“I was picturing you next to me. Sitting on my right side on the bed which was behind me. I looked up on Google, ‘what do you get for a person whose mom died,’ and one of the first links was a blog post and a comment thread and one of the commenters whose name was praemunire posted a comment which contained the words ‘nice bereavement gift box.’ I clicked the words and knew immediately that I was not going to be buying a bereavement gift box for my boss in spite of some sort of strong feelings slash inspiration occurring moments prior. Thinking is mostly funny, I think. Do you know what I mean?” Alan could feel he was on the verge of breaking into a sweat, pin pricks just under the surface of his skin of the back of his neck.
“Why are you telling me this?” Vanessa’s eyebrows were furrowed. She leaned forward at her waist, her upper body over the table between her and Alan.
“The link was in the same comment thread as someone who described a person coming to their home to share a memory of the person’s dead dad carrying an antelope by himself when the person and another guy couldn’t carry the dead antelope together. The person said they remember this story years later and it brings their dad back when they remember it. This in the same comment thread as the hyperlinked, purchasable, nice bereavement gift box,” Alan’s voice was even though his mind was racing.

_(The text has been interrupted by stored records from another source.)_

-- ===== VERDICT (by name: the statement is the Claim_ definition above) =====
theorem count_reproduction_after_adaptation_spec : Claim_equal_count_reproduction_after_adaptation := by
  intro log_text cve_id version _ hpre
  unfold Spec_count_reproduction_after_adaptation
  unfold count_reproduction_after_adaptation count_reproduction_after_adaptation_alt
  set m : String := "[Adapter] Start adapting exploit from" with hm
  set pat : String := "[Executor] Executing exploit for " ++ cve_id ++ " on version " ++ version ++ "..." with hpatdef
  have hfreelines : ∀ l ∈ PySem.Str.splitlines log_text, '\n' ∉ l.toList := by
    intro l hl
    have hmem : l.toList ∈ (PySem.Str.splitlines log_text).map String.toList :=
      List.mem_map_of_mem hl
    rw [PySem.Str.splitlines_map_toList] at hmem
    exact splitlines_free _ _ hmem
  have hpat0 : pat.toList ≠ [] := by
    rw [hpatdef]
    simp [String.toList_append]
  simp only [pv_bridge m pat version (PySem.Str.splitlines log_text)]
  cases hft : pvFindStart m version (PySem.Str.splitlines log_text) 0 with
  | none => simp
  | some si =>
    have hnlpat : '\n' ∉ pat.toList := by
      rcases pvFindStart_mem m version _ si hft with ⟨l, hl, hvin⟩
      have hlfree := hfreelines l hl
      rw [hpatdef]
      simp only [String.toList_append, List.mem_append]
      push_neg
      refine ⟨⟨⟨⟨by decide, hpre⟩, by decide⟩, ?_⟩, by decide⟩
      intro hmem
      have hinf : version.toList <:+: l.toList := (PySem.Str.isIn_iff_infix _ _).mp hvin
      exact hlfree (hinf.subset hmem)
    have hslice : PySem.List.slice (PySem.Str.splitlines log_text) (some ((si : Nat) : Int)) none
        = (PySem.Str.splitlines log_text).drop si := by
      rw [PySem.List.slice_from _ (by exact_mod_cast Int.natCast_nonneg si)]
      simp
    have hdfree : ∀ l ∈ (PySem.Str.splitlines log_text).drop si, '\n' ∉ l.toList :=
      fun l hl => hfreelines l (List.mem_of_mem_drop hl)
    simp only [hslice, count_join_eq_sum pat hpat0 hnlpat _ hdfree]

Vanessa sat straighter as she said, “you’re a pretty weird guy.”
“The thing is, I don’t remember the name of the commenter who essentially recommended giving a memory as a gift to a person whose mom died. But I remember the name of the commenter who recommended buying a gift box, which was over one hundred dollars, by the way. I’ve been thinking about the juxtaposition of these two commenters for the past week. There were several other comments that I read but I don’t remember any of them. And I imagined you next to me while I read the comments and I imagined the two of us talking about it and you sort of calmed me down but I could tell by your facial expression that you were affected too.”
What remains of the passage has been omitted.